SQL HowTo: write a while-loop directly in the query, or "Elementary three-way"

Periodically, the task of searching for related data by a set of keys arises, until we get the required total number of records.

The most "lifelike" example is to display 20 oldest problems, listed on the list of employees (for example, within the same department). For various managerial "dashboards" with brief summaries of areas of work, a similar topic is required quite often.

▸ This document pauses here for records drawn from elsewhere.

-- pv_equiv track=rewrite | github.com/Hotsumm/BOJ-Programmers-Solution | Programmers/Level3/숫자게임.py | solution
-- ===== SOURCE A (Python) =====
-- from collections import deque
--
-- def solution(A, B):
--     answer = 0
--     A.sort()
--     B.sort()
--     B = deque(B)
--
--     for a in A:
--         while B:
--             temp = B.popleft()
--             if a<temp:
--                 answer += 1
--                 break
--
--     return answer
-- ===== SOURCE B (Python) =====
-- def solution(A, B):
--     # Descending merged sweep: same return value as the original; also sorts
--     # both argument lists in place (matching the original's side effect on A,
--     # and on B before it is rebound to a deque there).
--     A.sort()
--     B.sort()
--     answer = 0
--     pool = 0
--     i, j = len(A) - 1, len(B) - 1
--     while i >= 0 or j >= 0:
--         if j < 0 or (i >= 0 and A[i] >= B[j]):
--             # A-event (processed before B at equal values: match needs a < b)
--             if pool > 0:
--                 answer += 1
--                 pool -= 1
--             i -= 1
--         else:
--             # B-event: B[j] is strictly larger than every remaining A value
--             pool += 1
--             j -= 1
--     return answer
-- ===== Notes on version B (the rewrite author's own statement) =====
-- stated objective: alternative
-- what changed: Replaces the ascending for-loop-over-A with an inner deque-popping while by a single descending merged sweep over both sorted lists that maintains only a scalar pool of larger B values and the answer.
import Mathlib
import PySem

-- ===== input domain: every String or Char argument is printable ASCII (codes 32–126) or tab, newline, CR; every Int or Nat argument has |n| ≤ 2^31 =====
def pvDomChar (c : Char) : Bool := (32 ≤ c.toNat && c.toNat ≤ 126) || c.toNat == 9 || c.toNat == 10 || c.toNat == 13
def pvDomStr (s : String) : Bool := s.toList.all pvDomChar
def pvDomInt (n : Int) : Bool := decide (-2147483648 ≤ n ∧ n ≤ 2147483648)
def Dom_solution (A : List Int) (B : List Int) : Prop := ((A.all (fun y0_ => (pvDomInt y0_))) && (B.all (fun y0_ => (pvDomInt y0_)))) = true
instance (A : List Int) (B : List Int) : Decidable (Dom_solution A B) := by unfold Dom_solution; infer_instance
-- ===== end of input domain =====

-- B replaces A's ascending for/deque greedy with a single descending merged sweep and a scalar
-- pool (objective: alternative decomposition). Equivalence is about the RETURN value; both
-- Pythons also sort the argument lists in place.

-- ===== PORT A =====
-- 'for a in A: while B: temp = B.popleft(); if a < temp: answer += 1; break':
-- structural recursion over the sorted A with the B deque as state; on 'a < temp' the
-- answer contribution is 1 and the outer loop moves on with the remaining deque.
def solGo : List Int → List Int → Int
  | [], _ => 0
  | _ :: as, [] => 0 + solGo as []
  | a :: as, b :: bs =>
      if a < b then 1 + solGo as bs
      else solGo (a :: as) bs
  termination_by as bs => (as.length, bs.length)

def solution (A : List Int) (B : List Int) : Int :=
  solGo (PySem.List.sorted A (fun x => x) false) (PySem.List.sorted B (fun x => x) false)

-- ===== PORT B =====
-- Source B's while loop over indices i, j descending both sorted lists is the structural
-- recursion over the REVERSED sorted lists (descending order), with pool and answer as state.
def sweep : Int → Int → List Int → List Int → Int
  | _, ans, [], [] => ans
  | pool, ans, [], _ :: y => sweep (pool + 1) ans [] y
  | pool, ans, _ :: x, [] =>
      if pool > 0 then sweep (pool - 1) (ans + 1) x [] else sweep pool ans x []
  | pool, ans, a :: x, b :: y =>
      if a ≥ b then
        (if pool > 0 then sweep (pool - 1) (ans + 1) x (b :: y) else sweep pool ans x (b :: y))
      else sweep (pool + 1) ans (a :: x) y
  termination_by _ _ x y => x.length + y.length

def solution_alt (A : List Int) (B : List Int) : Int :=
  sweep 0 0 (PySem.List.sorted A (fun x => x) false).reverse
            (PySem.List.sorted B (fun x => x) false).reverse

-- ===== PRECONDITION & SPEC =====
def Spec_solution (A : List Int) (B : List Int) (out : Int) : Prop := out = solution_alt A B
instance (A : List Int) (B : List Int) (out : Int) : Decidable (Spec_solution A B out) := by unfold Spec_solution; infer_instance

-- ===== CLAIM (what is proved, stated in full; the proofs are below) =====
def Claim_equal_solution : Prop := ∀ (A : List Int) (B : List Int), Dom_solution A B → Spec_solution A B (solution A B)

-- ===== LEMMAS AND PROOFS =====

theorem solGo_nonneg (as bs : List Int) : 0 ≤ solGo as bs := by
  induction as, bs using solGo.induct with
  | case1 => simp [solGo]
  | case2 a as ih => simpa [solGo] using ih
  | case3 a as b bs h ih => simp [solGo, h]; omega
  | case4 a as b bs h ih => simpa [solGo, h] using ih

theorem solGo_le_len (as bs : List Int) : solGo as bs ≤ (as.length : Int) := by
  induction as, bs using solGo.induct with
  | case1 => simp [solGo]
  | case2 a as ih => simp [solGo]; omega
  | case3 a as b bs h ih => simp [solGo, h]; omega
  | case4 a as b bs h ih => simp only [solGo, if_neg h]; simp at ih ⊢; omega


theorem solGo_nil_right (as : List Int) : solGo as [] = 0 := by
  induction as with
  | nil => simp [solGo]
  | cons x xs ih => simpa [solGo] using ih

theorem solGo_append_big_a (a : Int) (as bs : List Int) (h : ∀ b ∈ bs, ¬ a < b) :
    solGo (as ++ [a]) bs = solGo as bs := by
  induction bs generalizing as with
  | nil =>
    induction as with
    | nil => simp [solGo]
    | cons a' as' ih' => simpa [solGo] using ih'
  | cons b bs ih =>
    cases as with
    | nil =>
      simp only [List.nil_append, solGo, if_neg (h b (by simp))]
      have := ih [] (fun c hc => h c (by simp [hc]))
      simpa [solGo] using this
    | cons a' as' =>
      by_cases hab : a' < b
      · simp only [List.cons_append, solGo, if_pos hab]
        rw [ih as' (fun c hc => h c (by simp [hc]))]
      · simp only [List.cons_append, solGo, if_neg hab]
        exact ih (a' :: as') (fun c hc => h c (by simp [hc]))

theorem solGo_append_big_b (b : Int) (as bs : List Int) (h : ∀ a ∈ as, a < b) :
    solGo as (bs ++ [b]) = min (as.length : Int) (solGo as bs + 1) := by
  induction bs generalizing as with
  | nil =>
    cases as with
    | nil => simp [solGo]
    | cons a' as' =>
      simp [solGo, h a' (by simp), solGo_nil_right]
  | cons b' bs' ih =>
    cases as with
    | nil => simp [solGo]
      -- need: solGo [] anything = 0
    | cons a' as' =>
      by_cases hab : a' < b'
      · simp only [List.cons_append, solGo, if_pos hab]
        rw [ih as' (fun c hc => h c (by simp [hc]))]
        have := solGo_le_len as' bs'
        simp; omega
      · simp only [List.cons_append, solGo, if_neg hab]
        rw [ih (a' :: as') h]

theorem sweep_eq (pool ans : Int) (x y : List Int) : 0 ≤ pool →
    x.Pairwise (fun a b => b ≤ a) → y.Pairwise (fun a b => b ≤ a) →
    sweep pool ans x y = ans + min (x.length : Int) (pool + solGo x.reverse y.reverse) := by
  induction pool, ans, x, y using sweep.induct with
  | case1 => intro hp _ _; simp [sweep, solGo]; omega
  | case2 pool ans b y ih =>
    intro hp _ hy
    rw [sweep, ih (by omega) List.Pairwise.nil (List.Pairwise.sublist (List.sublist_cons_self b y) hy)]
    simp [solGo]
    omega
  | case3 pool ans a x h ih =>
    intro hp hx _
    rw [sweep, if_pos h, ih (by omega) (List.Pairwise.sublist (List.sublist_cons_self a x) hx) List.Pairwise.nil]
    simp [solGo_nil_right]
    omega
  | case4 pool ans a x h ih =>
    intro hp hx _
    rw [sweep, if_neg h, ih (by omega) (List.Pairwise.sublist (List.sublist_cons_self a x) hx) List.Pairwise.nil]
    simp [solGo_nil_right]
    omega
  | case5 pool ans a x b y hab h ih =>
    intro hp hx hy
    rw [sweep, if_pos hab, if_pos h, ih (by omega) (List.Pairwise.sublist (List.sublist_cons_self a x) hx) hy]
    have hbig : ∀ c ∈ (b :: y).reverse, ¬ a < c := by
      intro c hc
      rcases List.mem_cons.1 (List.mem_reverse.1 hc) with h1 | h1
      · omega
      · have := (List.pairwise_cons.1 hy).1 c h1
        omega
    have := solGo_append_big_a a x.reverse (b :: y).reverse hbig
    have hg0 := solGo_nonneg x.reverse (b :: y).reverse
    simp only [List.reverse_cons] at this ⊢
    rw [this]
    simp
    omega
  | case6 pool ans a x b y hab h ih =>
    intro hp hx hy
    rw [sweep, if_pos hab, if_neg h, ih (by omega) (List.Pairwise.sublist (List.sublist_cons_self a x) hx) hy]
    have hbig : ∀ c ∈ (b :: y).reverse, ¬ a < c := by
      intro c hc
      rcases List.mem_cons.1 (List.mem_reverse.1 hc) with h1 | h1
      · omega
      · have := (List.pairwise_cons.1 hy).1 c h1
        omega
    have := solGo_append_big_a a x.reverse (b :: y).reverse hbig
    have hle := solGo_le_len x.reverse (b :: y).reverse
    simp only [List.reverse_cons] at this ⊢
    rw [this]
    simp at hle ⊢
    omega
  | case7 pool ans a x b y hab ih =>
    intro hp hx hy
    rw [sweep, if_neg hab, ih (by omega) hx (List.Pairwise.sublist (List.sublist_cons_self b y) hy)]
    have hbig : ∀ c ∈ (a :: x).reverse, c < b := by
      intro c hc
      rcases List.mem_cons.1 (List.mem_reverse.1 hc) with h1 | h1
      · omega
      · have := (List.pairwise_cons.1 hx).1 c h1; omega
    have := solGo_append_big_b b (a :: x).reverse y.reverse hbig
    have hg0 := solGo_nonneg (a :: x).reverse y.reverse
    simp only [List.reverse_cons] at this ⊢
    rw [this]
    simp at hg0 ⊢
    omega

-- ===== VERDICT (by name: the statement is the Claim_ definition above) =====
theorem solution_spec : Claim_equal_solution := by
  intro A B _
  unfold Spec_solution solution solution_alt
  rw [sweep_eq 0 0 _ _ le_rfl
        (List.pairwise_reverse.2 (by simpa using PySem.List.sorted_pairwise (xs := A) (key := fun x => x)))
        (List.pairwise_reverse.2 (by simpa using PySem.List.sorted_pairwise (xs := B) (key := fun x => x)))]
  have hle := solGo_le_len (PySem.List.sorted A (fun x => x) false) (PySem.List.sorted B (fun x => x) false)
  simp only [List.reverse_reverse, List.length_reverse, zero_add]
  omega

SQL HowTo: write a while-loop directly in the query, or "Elementary three-way"

In the article, we will consider the implementation on PostgreSQL of a β€œnaive” version of solving such a problem, a β€œsmarter” and very complex algorithm "loop" in SQL with an exit condition from the found data, which can be useful both for general development and for use in other similar cases.

Let's take a test dataset from previous article. So that the output records do not β€œjump” from time to time when the sorted values ​​match, extend the subject index by adding a primary key. At the same time, this will immediately give it uniqueness, and guarantees us the uniqueness of the sort order:

CREATE INDEX ON task(owner_id, task_date, id);
-- Π° старый - ΡƒΠ΄Π°Π»ΠΈΠΌ
DROP INDEX task_owner_id_task_date_idx;

As heard, and spelled

First, let's sketch out the simplest version of the request, passing the IDs of the performers array as input:

SELECT
  *
FROM
  task
WHERE
  owner_id = ANY('{1,2,4,8,16,32,64,128,256,512}'::integer[])
ORDER BY
  task_date, id
LIMIT 20;

SQL HowTo: write a while-loop directly in the query, or "Elementary three-way"
[look at explain.tensor.ru]

A bit sad - we ordered only 20 records, and Index Scan returned us 960 term, which then also had to be sorted ... And let's try to read less.

unnest + ARRAY

The first consideration that will help us - if we need total 20 sorted records, it is enough to read no more than 20 sorted in the same order for each key. Good, suitable index (owner_id, task_date, id) we have.

Let's use the same mechanism of extracting and "turning into columns" integral table entryas in last article. And also apply the convolution to an array using the function ARRAY():

WITH T AS (
  SELECT
    unnest(ARRAY(
      SELECT
        t
      FROM
        task t
      WHERE
        owner_id = unnest
      ORDER BY
        task_date, id
      LIMIT 20 -- ΠΎΠ³Ρ€Π°Π½ΠΈΡ‡ΠΈΠ²Π°Π΅ΠΌ Ρ‚ΡƒΡ‚...
    )) r
  FROM
    unnest('{1,2,4,8,16,32,64,128,256,512}'::integer[])
)
SELECT
  (r).*
FROM
  T
ORDER BY
  (r).task_date, (r).id
LIMIT 20; -- ... ΠΈ Ρ‚ΡƒΡ‚ - Ρ‚ΠΎΠΆΠ΅

SQL HowTo: write a while-loop directly in the query, or "Elementary three-way"
[look at explain.tensor.ru]

Oh, it's already much better! 40% faster and 4.5 times less data had to read.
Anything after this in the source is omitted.